Feeling a need for a blood sugar boost, I went into a newsagent and bought a bag of Crawford’s Cheddars.

It is some years since a doctor in Dublin advised me that eating something savoury was preferable to eating something sweet.  He warned that the sweet option might possibly create a blood sugar spike, followed by a sharp dip. This was something that had happened to me after driving from Dublin to Somerset when, feeling jaded, I had bought a large bag of Murraymints at Strensham Service Station and had consumed them while journeying southward on the M5 motorway. By the time I had reached Somerset, I felt groggy and my father checked my blood sugar level, it had fallen to 2.8.

Pondering the Cheddars, I remembered such biscuits not as a necessity, but as the sort of thing that were bought at Christmas. There would have been Ritz Crackers and KP Cheese Footballs and and tin of biscuits for eating with cheese, the sort of biscuits where the cream crackers would always have been the last left in the tin. During the rest of the year, the choice was much more limited, Rich Tea or Digestives were usually the only option.

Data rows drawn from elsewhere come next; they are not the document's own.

-- pv_equiv track=rewrite | github.com/progettazionemauro/sheets.builder | .history/generators/import_from_html_20260329201122.py | _extract_side_column_enum_candidates
-- ===== SOURCE A (Python) =====
-- from typing import Any, Dict, List, Optional
--
-- def _extract_side_column_enum_candidates(
--     headers: List[str],
--     data_rows: List[List[str]],
-- ) -> List[str]:
--     """
--     Heuristica semplice:
--     cerca una colonna oltre gli header principali con pochi valori testuali unici.
--     """
--     if not data_rows:
--         return []
--
--     max_cols = max(len(r) for r in data_rows)
--     header_len = len(headers)
--
--     for col_idx in range(header_len, max_cols):
--         seen: List[str] = []
--
--         for row in data_rows:
--             if len(row) <= col_idx:
--                 continue
--
--             v = row[col_idx].strip()
--             if not v:
--                 continue
--
--             if v not in seen:
--                 seen.append(v)
--
--         if 2 <= len(seen) <= 20:
--             return seen
--
--     return []
-- ===== SOURCE B (Python) =====
-- from typing import List
--
-- def _extract_side_column_enum_candidates(
--     headers: List[str],
--     data_rows: List[List[str]],
-- ) -> List[str]:
--     # One row-major pass: collect ordered unique non-empty values per side column,
--     # then pick the first column with 2..20 unique values.
--     if not data_rows:
--         return []
--
--     max_cols = max(len(r) for r in data_rows)
--     header_len = len(headers)
--
--     uniques = {c: [] for c in range(header_len, max_cols)}
--     for row in data_rows:
--         for c in range(header_len, len(row)):
--             v = row[c].strip()
--             if v and v not in uniques[c]:
--                 uniques[c].append(v)
--
--     for c in range(header_len, max_cols):
--         vals = uniques[c]
--         if 2 <= len(vals) <= 20:
--             return vals
--
--     return []
-- ===== Notes on version B (the rewrite author's own statement) =====
-- stated objective: alternative
-- what changed: A scans all data_rows once per candidate column (column-outer loops); B makes a single row-major pass that builds a dict mapping each side-column index to its ordered list of unique non-empty stripped values, then scans column indices once to pick the first with 2-20 values.
import Mathlib
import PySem

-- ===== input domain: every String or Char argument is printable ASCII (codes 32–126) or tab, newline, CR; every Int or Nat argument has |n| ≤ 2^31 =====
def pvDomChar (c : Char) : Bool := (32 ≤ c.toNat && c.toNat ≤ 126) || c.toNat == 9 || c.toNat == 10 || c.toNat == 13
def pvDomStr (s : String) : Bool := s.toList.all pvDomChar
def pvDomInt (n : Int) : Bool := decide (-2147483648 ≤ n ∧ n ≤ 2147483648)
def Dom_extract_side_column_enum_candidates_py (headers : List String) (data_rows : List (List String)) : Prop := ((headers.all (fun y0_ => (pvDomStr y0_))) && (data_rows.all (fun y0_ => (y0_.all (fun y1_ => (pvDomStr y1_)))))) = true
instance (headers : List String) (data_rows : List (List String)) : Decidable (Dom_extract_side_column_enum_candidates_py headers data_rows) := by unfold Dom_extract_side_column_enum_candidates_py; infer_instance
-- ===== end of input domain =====

-- B replaces A's column-outer loops (one full scan of data_rows per candidate column) by a
-- single row-major pass accumulating per-column unique values in a dict; same return value.

-- ===== PORT A =====
-- inner 'for row in data_rows' body of A, for a fixed column index c
def pvStep (c : Int) (seen : List String) (row : List String) : List String :=
  if (row.length : Int) ≤ c then seen
  else
    match PySem.List.pyGet? row c with
    | none => seen  -- unreachable: the guard above ensures 0 ≤ c < len(row) for the indices A uses
    | some cell =>
      let v := PySem.Str.strip cell
      if v = "" then seen
      else if v ∈ seen then seen
      else seen ++ [v]

-- A's outer loop with its early return
def pvSearchA (cols : List Int) (data_rows : List (List String)) : List String :=
  match cols with
  | [] => []
  | c :: rest =>
    let seen := data_rows.foldl (pvStep c) []
    if 2 ≤ seen.length ∧ seen.length ≤ 20 then seen
    else pvSearchA rest data_rows

def extract_side_column_enum_candidates_py (headers : List String) (data_rows : List (List String)) : List String :=
  if data_rows = [] then []
  else
    match PySem.List.max? (data_rows.map (fun r => (r.length : Int))) (fun x => x) with
    | none => []  -- unreachable: data_rows ≠ []
    | some max_cols =>
      pvSearchA (PySem.List.pyRange (headers.length : Int) max_cols 1) data_rows

-- ===== PORT B =====
-- body of B's inner 'for c in range(header_len, len(row))' loop
def pvColUpd (row : List String) (d : PySem.Dict Int (List String)) (c : Int) : PySem.Dict Int (List String) :=
  match PySem.List.pyGet? row c with
  | none => d  -- unreachable: c < len(row) on the indices B uses
  | some cell =>
    let v := PySem.Str.strip cell
    if v = "" then d
    else
      match d.get? c with
      | none => d  -- unreachable: B's dict holds every index in range(header_len, max_cols)
      | some seen => if v ∈ seen then d else d.insert c (seen ++ [v])

-- B's final 'for c in range(header_len, max_cols)' scan with its early return
def pvSearchB (cols : List Int) (d : PySem.Dict Int (List String)) : List String :=
  match cols with
  | [] => []
  | c :: rest =>
    let vals := d.getD c []
    if 2 ≤ vals.length ∧ vals.length ≤ 20 then vals
    else pvSearchB rest d

def extract_side_column_enum_candidates_py_alt (headers : List String) (data_rows : List (List String)) : List String :=
  if data_rows = [] then []
  else
    match PySem.List.max? (data_rows.map (fun r => (r.length : Int))) (fun x => x) with
    | none => []  -- unreachable: data_rows ≠ []
    | some max_cols =>
      let hl := (headers.length : Int)
      let d0 := (PySem.List.pyRange hl max_cols 1).foldl
        (fun d c => d.insert c ([] : List String)) PySem.Dict.empty
      let d := data_rows.foldl
        (fun d row => (PySem.List.pyRange hl (row.length : Int) 1).foldl (pvColUpd row) d) d0
      pvSearchB (PySem.List.pyRange hl max_cols 1) d

-- ===== PRECONDITION & SPEC =====
def Spec_extract_side_column_enum_candidates_py (headers : List String) (data_rows : List (List String)) (out : List String) : Prop := out = extract_side_column_enum_candidates_py_alt headers data_rows
instance (headers : List String) (data_rows : List (List String)) (out : List String) : Decidable (Spec_extract_side_column_enum_candidates_py headers data_rows out) := by unfold Spec_extract_side_column_enum_candidates_py; infer_instance

-- ===== CLAIM (what is proved, stated in full; the proofs are below) =====
def Claim_equal_extract_side_column_enum_candidates_py : Prop := ∀ (headers : List String) (data_rows : List (List String)), Dom_extract_side_column_enum_candidates_py headers data_rows → Spec_extract_side_column_enum_candidates_py headers data_rows (extract_side_column_enum_candidates_py headers data_rows)

-- ===== LEMMAS AND PROOFS =====

-- pvColUpd only ever writes key c; other keys keep their binding
lemma pvColUpd_get?_ne (row : List String) (d : PySem.Dict Int (List String)) (c c' : Int)
    (h : c' ≠ c) : (pvColUpd row d c).get? c' = d.get? c' := by
  unfold pvColUpd
  rcases PySem.List.pyGet? row c with _ | cell
  · rfl
  · simp only
    split_ifs with h1
    · rfl
    · rcases hg : d.get? c with _ | seen
      · rfl
      · simp only
        split_ifs with h2
        · rfl
        · exact PySem.Dict.get?_insert_of_ne d _ h

lemma foldl_pvColUpd_not_mem (row : List String) (cs : List Int)
    (d : PySem.Dict Int (List String)) (c : Int) (h : c ∉ cs) :
    (cs.foldl (pvColUpd row) d).get? c = d.get? c := by
  induction cs generalizing d with
  | nil => rfl
  | cons c' rest ih =>
    simp only [List.foldl_cons]
    rw [ih _ (fun hm => h (List.mem_cons_of_mem _ hm)),
        pvColUpd_get?_ne row d c' c (fun he => h (List.mem_cons.2 (Or.inl he)))]

-- one row of B's pass acts on column c exactly as one iteration of A's inner loop
lemma row_step (row : List String) (d : PySem.Dict Int (List String)) (c hl : Int)
    (h0 : 0 ≤ hl) (hc : hl ≤ c) (s : List String) (hd : d.get? c = some s) :
    ((PySem.List.pyRange hl (row.length : Int) 1).foldl (pvColUpd row) d).get? c
      = some (pvStep c s row) := by
  by_cases hlt : c < (row.length : Int)
  · -- split the range at c
    rw [PySem.List.pyRange_one_append hl c (row.length : Int) hc (le_of_lt hlt),
        PySem.List.pyRange_one_cons hlt]
    rw [List.foldl_append, List.foldl_cons]
    have hpre : c ∉ PySem.List.pyRange hl c 1 := by
      intro hm; have := (PySem.List.mem_pyRange_one).1 hm; omega
    have hpost : c ∉ PySem.List.pyRange (c + 1) (row.length : Int) 1 := by
      intro hm; have := (PySem.List.mem_pyRange_one).1 hm; omega
    rw [foldl_pvColUpd_not_mem row _ _ c hpost]
    have hdpre : ((PySem.List.pyRange hl c 1).foldl (pvColUpd row) d).get? c = some s := by
      rw [foldl_pvColUpd_not_mem row _ _ c hpre, hd]
    generalize hD : (PySem.List.pyRange hl c 1).foldl (pvColUpd row) d = D at hdpre
    unfold pvColUpd pvStep
    have hc0 : (0:Int) ≤ c := le_trans h0 hc
    rw [PySem.List.pyGet?_eq_some_getElem row hc0 hlt]
    simp only [not_le.2 hlt, if_false, hdpre]
    by_cases h1 : PySem.Str.strip row[c.toNat] = ""
    · simp [h1, hdpre]
    · by_cases h2 : PySem.Str.strip row[c.toNat] ∈ s
      · simp [h1, h2, hdpre]
      · simp [h1, h2, PySem.Dict.get?_insert_self]
  · -- c beyond this row: neither side changes
    have hnm : c ∉ PySem.List.pyRange hl (row.length : Int) 1 := by
      intro hm; have := (PySem.List.mem_pyRange_one).1 hm; omega
    rw [foldl_pvColUpd_not_mem row _ _ c hnm, hd]
    unfold pvStep
    rw [if_pos (not_lt.1 hlt)]

-- B's whole row pass tracked at one column = A's inner loop at that column
lemma rows_fold (rows : List (List String)) (d : PySem.Dict Int (List String))
    (c hl : Int) (h0 : 0 ≤ hl) (hc : hl ≤ c) (s : List String) (hd : d.get? c = some s) :
    (rows.foldl (fun d row =>
        (PySem.List.pyRange hl (row.length : Int) 1).foldl (pvColUpd row) d) d).get? c
      = some (rows.foldl (pvStep c) s) := by
  induction rows generalizing d s with
  | nil => simpa using hd
  | cons row rest ih =>
    simp only [List.foldl_cons]
    exact ih _ _ (row_step row d c hl h0 hc s hd)

lemma foldl_insert_nil_not_mem (cs : List Int) (d : PySem.Dict Int (List String)) (c : Int)
    (h : c ∉ cs) :
    (cs.foldl (fun d c => d.insert c ([] : List String)) d).get? c = d.get? c := by
  induction cs generalizing d with
  | nil => rfl
  | cons c' rest ih =>
    simp only [List.foldl_cons]
    rw [ih _ (fun hm => h (List.mem_cons_of_mem _ hm)),
        PySem.Dict.get?_insert_of_ne d _ (fun he => h (List.mem_cons.2 (Or.inl he)))]

lemma init_get? (cs : List Int) (d : PySem.Dict Int (List String)) (c : Int) (h : c ∈ cs) :
    (cs.foldl (fun d c => d.insert c ([] : List String)) d).get? c = some [] := by
  induction cs generalizing d with
  | nil => cases h
  | cons c' rest ih =>
    simp only [List.foldl_cons]
    by_cases hm : c ∈ rest
    · exact ih _ hm
    · have hcc : c = c' := by rcases List.mem_cons.1 h with h | h; exact h; exact absurd h hm
      subst hcc
      rw [foldl_insert_nil_not_mem rest _ c hm]
      exact PySem.Dict.get?_insert_self d c []

lemma search_eq (cols : List Int) (rows : List (List String)) (d : PySem.Dict Int (List String))
    (h : ∀ c ∈ cols, d.getD c [] = rows.foldl (pvStep c) []) :
    pvSearchB cols d = pvSearchA cols rows := by
  induction cols with
  | nil => rfl
  | cons c rest ih =>
    unfold pvSearchA pvSearchB
    rw [h c List.mem_cons_self]
    exact if_congr Iff.rfl rfl (ih (fun c' hm => h c' (List.mem_cons_of_mem _ hm)))

-- ===== VERDICT (by name: the statement is the Claim_ definition above) =====
theorem extract_side_column_enum_candidates_py_spec : Claim_equal_extract_side_column_enum_candidates_py := by
  intro headers data_rows _
  unfold Spec_extract_side_column_enum_candidates_py
  unfold extract_side_column_enum_candidates_py extract_side_column_enum_candidates_py_alt
  split_ifs with hnil
  · rfl
  · rcases hmx : PySem.List.max? (data_rows.map (fun r => (r.length : Int))) (fun x => x) with _ | mc
    · simp only [hmx]
    · simp only [hmx]
      refine (search_eq _ data_rows _ ?_).symm
      intro c hc
      have hm := (PySem.List.mem_pyRange_one).1 hc
      have h0 : (0:Int) ≤ (headers.length : Int) := by positivity
      have hget := rows_fold data_rows _ c (headers.length : Int) h0 hm.1 []
        (init_get? _ PySem.Dict.empty c hc)
      rw [PySem.Dict.getD_eq_get?_getD, hget]
      rfl
-- the core equivalence, stated on the already-lowered list
theorem core (L : List String) :
    (L.reverse.foldl aStep' ([], false, false)).1.reverse
      = (PySem.List.enumerate L 0).foldl
          (bKeepStep ((PySem.List.enumerate L 0).foldl bScan (none, false)).1
                     ((PySem.List.enumerate L 0).foldl bScan (none, false)).2) [] := by
  rcases decompose L with h | ⟨xs, p, ys, rfl, hp, hys⟩
  · have hrev : ∀ a ∈ L.reverse, isAllArg a = false := fun a ha => h a (List.mem_reverse.mp ha)
    rw [aPhase0 _ _ hrev, bScan_noAll _ _ _ h]
    rw [bKeep_none _ _ _ _ h]
    simp
  · have hysrev : ∀ a ∈ ys.reverse, isAllArg a = false :=
      fun a ha => hys a (List.mem_reverse.mp ha)
    have hnoop := noop_not_all hp
    set e := (p == "--enable=all") with he
    -- A side
    have hA : ((xs ++ p :: ys).reverse.foldl aStep' ([], false, false)).1.reverse
        = xs.filter (keepArg e) ++ p :: ys := by
      rw [List.reverse_append, List.reverse_cons, List.foldl_append, List.foldl_append,
        aPhase0 _ _ hysrev, List.nil_append, List.foldl_cons, List.foldl_nil]
      have hstep : aStep' (ys.reverse, false, false) p = (ys.reverse ++ [p], true, e) := by
        simp only [aStep', hnoop, Bool.false_eq_true, if_false, hp, if_true, ← he]
      rw [hstep, aPhase1]
      simp [List.filter_reverse]
    rw [hA]
    -- B side
    set m : Int := (xs.length : Int) with hmdef
    have henum : PySem.List.enumerate (xs ++ p :: ys) 0
        = PySem.List.enumerate xs 0 ++ (m, p) :: PySem.List.enumerate ys (m + 1) := by
      rw [PySem.List.enumerate_append, PySem.List.enumerate_cons]
      simp [hmdef]
    have hscan : ((PySem.List.enumerate (xs ++ p :: ys) 0).foldl bScan (none, false))
        = (some m, e) := by
      rw [henum, List.foldl_append, List.foldl_cons]
      have h1 : bScan ((PySem.List.enumerate xs 0).foldl bScan (none, false)) (m, p)
          = (some m, e) := by simp only [bScan, hp, if_true, ← he]
      rw [h1, bScan_noAll _ _ _ hys]
    rw [hscan]
    symm
    have hpivstep : bKeepStep (some m) e (xs.filter (keepArg e)) (m, p)
        = xs.filter (keepArg e) ++ [p] := by
      simp only [bKeepStep, hnoop, Bool.false_eq_true, if_false, hp, if_true, beq_self_eq_true]
    calc (PySem.List.enumerate (xs ++ p :: ys) 0).foldl (bKeepStep (some m, e).1 (some m, e).2) []
        = ((m, p) :: PySem.List.enumerate ys (m + 1)).foldl (bKeepStep (some m) e)
            (xs.filter (keepArg e)) := by
          rw [henum, List.foldl_append, bKeep_lo _ _ _ _ _ (by simp [hmdef]), List.nil_append]
      _ = (PySem.List.enumerate ys (m + 1)).foldl (bKeepStep (some m) e)
            (xs.filter (keepArg e) ++ [p]) := by rw [List.foldl_cons, hpivstep]
      _ = xs.filter (keepArg e) ++ [p] ++ ys := bKeep_hi _ _ _ _ _ (by omega) hys
      _ = xs.filter (keepArg e) ++ p :: ys := by simp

A child during the war, my mother recounts how small was the sugar ration. My grandmother would take part of her weekly sugar ration as sweets for her children, it would mean that there was one sweet each for my mother and her siblings. Once a week, my grandmother would call her children together and take the sweet jar down from the shelf and give each of them their single sweet. It was eaten very slowly.

The sheer abundance of items once regarded as luxuries is now taken for granted.

The newsagent’s shop which might once have had newspapers, magazines and, possibly, books and stationery, was dominated by shelves of sweets, chocolate, crisps, snacks and soft drinks. The range of items on sale would have been unthinkable in the 1960s when the confectionery counter might have been confined to a space beside the till (presumably to discourage young miscreants from slipping things unpaid into their pockets).

The range of products in the most ordinary of supermarkets now far exceeds the choice that was available even in the most exclusive stores in the past.

Occasionally, such as during the panic buying in the spring of last year, there are small, temporary hints of what shortages might look like, but for most of the time, for most of us, the former luxuries are now routine.